In this case it is the 20th dump. It is not actually an encoding issue probably, after all utf8thread.c would have caught up on it. To find out which article caused the error, try dumpung xml to xml with the command

java -jar /scratch/cperivol/wikipedia-mirror/tools/mwdumper.jar   --format=xml /scratch/cperivol/wikipedia-mirror/drafts/wikipedia-parts/enwiki-20131202-pages-articles20.xml-p011125004p013324998.fix.xml > /tmp/just-a-copy.xml

Then look at the end of /tmp/just-a-copy.xml for the last article:

$ tac /tmp/just-a-copy.xml | grep "<title>" -m 1

Which should show you the last article processed (the point where things went south). In xml-parse.sh you will find a couple of useful tools to deal with it. Most of the time you just want to do:

$  data/xml-parse.sh Cranopsis\ bocourti > /tmp/striped-dump.xml

Which will throw the entire xml in $ORIGINAL_XML ommiting the article named Cranopsis bocourti in /tmp/striped-dump.xml.

This can all be quite straightforwardly automated (and actually is in some branch I think) but not knowing exactly I am fixing I feel more comfortable doing it by hand.
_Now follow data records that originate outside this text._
-- pv_equiv track=rewrite | github.com/Rizwanabid-23/object-oriented-programming | OOP lab/week4/controller.py | get_ID
-- ===== SOURCE A (Python) =====
-- def get_ID(dataTocheck, postion):
--     idx = 0
--     commaFound = 0
--     word = ""
--     while idx < len(dataTocheck):
--         c = dataTocheck[idx]
--         if c == ',':
--             commaFound += 1
--         elif (commaFound == postion):
--             word = word + c
--         idx += 1
--     return word
-- ===== SOURCE B (Python) =====
-- def get_ID(dataTocheck, postion):
--     parts = dataTocheck.split(',')
--     return parts[postion] if 0 <= postion < len(parts) else ''
-- ===== Notes on version B (the rewrite author's own statement) =====
-- stated objective: simpler
-- what changed: Replaces the char-by-char scan with a comma counter and conditional accumulation by splitting the string into all fields once and selecting the field with a bounds-guarded index (returning '' out of range, as A does).
import Mathlib
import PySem

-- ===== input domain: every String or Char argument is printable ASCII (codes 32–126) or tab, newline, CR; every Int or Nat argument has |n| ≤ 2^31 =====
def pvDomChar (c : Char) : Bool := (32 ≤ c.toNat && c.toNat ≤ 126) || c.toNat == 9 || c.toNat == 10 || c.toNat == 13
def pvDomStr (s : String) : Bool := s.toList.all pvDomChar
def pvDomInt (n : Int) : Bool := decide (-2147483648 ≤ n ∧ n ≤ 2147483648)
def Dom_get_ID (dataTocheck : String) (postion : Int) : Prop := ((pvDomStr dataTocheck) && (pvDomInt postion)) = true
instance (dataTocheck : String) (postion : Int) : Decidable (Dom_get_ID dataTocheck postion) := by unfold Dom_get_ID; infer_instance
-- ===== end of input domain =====

-- B builds all comma-separated fields once and selects with a guarded index; A scans char-by-char
-- counting commas and accumulating the chosen field. Equivalence of return values is proved below.

-- ===== PORT A =====
-- the while loop of A: state (commaFound, word), scanning the remaining characters
def getIDGo (cs : List Char) (postion : Int) (commaFound : Int) (word : List Char) : List Char :=
  match cs with
  | [] => word
  | c :: rest =>
      if c = ',' then getIDGo rest postion (commaFound + 1) word
      else if commaFound = postion then getIDGo rest postion commaFound (word ++ [c])
      else getIDGo rest postion commaFound word

def get_ID (dataTocheck : String) (postion : Int) : String :=
  String.ofList (getIDGo dataTocheck.toList postion 0 [])

-- ===== PORT B =====
def get_ID_alt (dataTocheck : String) (postion : Int) : String :=
  let parts := dataTocheck.toList.splitOn ','   -- dataTocheck.split(',')
  if 0 ≤ postion ∧ postion < (parts.length : Int) then String.ofList (parts.getD postion.toNat [])
  else ""

-- ===== PRECONDITION & SPEC =====
def Spec_get_ID (dataTocheck : String) (postion : Int) (out : String) : Prop := out = get_ID_alt dataTocheck postion
instance (dataTocheck : String) (postion : Int) (out : String) : Decidable (Spec_get_ID dataTocheck postion out) := by unfold Spec_get_ID; infer_instance

-- ===== CLAIM (what is proved, stated in full; the proofs are below) =====
def Claim_equal_get_ID : Prop := ∀ (dataTocheck : String) (postion : Int), Dom_get_ID dataTocheck postion → Spec_get_ID dataTocheck postion (get_ID dataTocheck postion)

-- ===== LEMMAS AND PROOFS =====

theorem splitOn_comma_ne_nil (cs : List Char) : cs.splitOn ',' ≠ [] := by
  simp [List.splitOn]
  exact List.splitOnP_ne_nil _ _

-- the field that A's loop appends to `word`, expressed through splitOn
def fieldSel (cs : List Char) (k : Int) : List Char :=
  if 0 ≤ k ∧ k < ((cs.splitOn ',').length : Int) then (cs.splitOn ',').getD k.toNat [] else []

theorem splitOn_comma_cons (c : Char) (cs : List Char) :
    (c :: cs).splitOn ',' =
      if c = ',' then [] :: cs.splitOn ',' else (cs.splitOn ',').modifyHead (List.cons c) := by
  simp only [List.splitOn, List.splitOnP_cons]
  by_cases h : c = ',' <;> simp [h]

theorem fieldSel_comma (cs : List Char) (k : Int) :
    fieldSel (',' :: cs) k = fieldSel cs (k - 1) := by
  unfold fieldSel
  rw [splitOn_comma_cons, if_pos rfl]
  by_cases hneg : 0 ≤ k
  · by_cases hz : k = 0
    · subst hz
      rw [if_pos ⟨le_refl 0, by simp only [List.length_cons]; push_cast; omega⟩,
        if_neg (by omega)]
      simp
    · have ht : k.toNat = (k - 1).toNat + 1 := by omega
      by_cases hlt : k - 1 < ((cs.splitOn ',').length : Int)
      · rw [if_pos ⟨hneg, by simp only [List.length_cons]; push_cast; omega⟩,
          if_pos ⟨by omega, hlt⟩, ht]
        simp
      · rw [if_neg (by simp only [List.length_cons]; push_cast; omega), if_neg (by omega)]
  · rw [if_neg (by omega), if_neg (by omega)]

theorem fieldSel_head (c : Char) (hc : c ≠ ',') (cs : List Char) :
    fieldSel (c :: cs) 0 = c :: fieldSel cs 0 := by
  obtain ⟨hd, tl, hq⟩ : ∃ hd tl, cs.splitOn ',' = hd :: tl := by
    rcases h : cs.splitOn ',' with _ | ⟨hd, tl⟩
    · exact absurd h (splitOn_comma_ne_nil cs)
    · exact ⟨hd, tl, rfl⟩
  unfold fieldSel
  rw [splitOn_comma_cons, if_neg hc, hq, List.modifyHead_cons]
  rw [if_pos ⟨le_refl 0, by simp only [List.length_cons]; push_cast; omega⟩,
    if_pos ⟨le_refl 0, by simp only [List.length_cons]; push_cast; omega⟩]
  simp

theorem fieldSel_ne (c : Char) (hc : c ≠ ',') (cs : List Char) (k : Int) (hk : k ≠ 0) :
    fieldSel (c :: cs) k = fieldSel cs k := by
  obtain ⟨hd, tl, hq⟩ : ∃ hd tl, cs.splitOn ',' = hd :: tl := by
    rcases h : cs.splitOn ',' with _ | ⟨hd, tl⟩
    · exact absurd h (splitOn_comma_ne_nil cs)
    · exact ⟨hd, tl, rfl⟩
  unfold fieldSel
  rw [splitOn_comma_cons, if_neg hc, hq, List.modifyHead_cons]
  by_cases h : 0 ≤ k ∧ k < (((hd :: tl).length : Nat) : Int)
  · rw [if_pos (by simpa using h), if_pos h]
    have ht : k.toNat = (k.toNat - 1) + 1 := by omega
    rw [ht]
    simp
  · rw [if_neg (by simpa using h), if_neg h]

theorem getIDGo_eq_fieldSel (cs : List Char) (postion commaFound : Int) (word : List Char) :
    getIDGo cs postion commaFound word = word ++ fieldSel cs (postion - commaFound) := by
  induction cs generalizing commaFound word with
  | nil =>
      simp only [getIDGo, fieldSel, List.splitOn_nil, List.length_cons, List.length_nil]
      split_ifs with h
      · have : (postion - commaFound).toNat = 0 := by push_cast at h; omega
        simp [this]
      · simp
  | cons c rest ih =>
      simp only [getIDGo]
      split_ifs with hc hp
      · subst hc
        rw [ih, fieldSel_comma]
        ring_nf
      · subst hp
        rw [ih, sub_self, fieldSel_head c hc]
        simp
      · rw [ih, fieldSel_ne c hc rest _ (by omega)]

-- ===== VERDICT (by name: the statement is the Claim_ definition above) =====
theorem get_ID_spec : Claim_equal_get_ID := by
  intro s p _
  unfold Spec_get_ID get_ID get_ID_alt
  rw [getIDGo_eq_fieldSel]
  simp only [fieldSel, List.nil_append, sub_zero]
  split_ifs with h
  · rfl
  · rfl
Please contact me or make an issue if you run into this and want it automated.

Alternative approaches

To take a look at more details on how I approached this issue and for a couple of potential alternative solutions you may take a look at issue 3. Most notably I tried in-place substituting the article with spaces (see page_remover.c) but strangely enough that didn't work.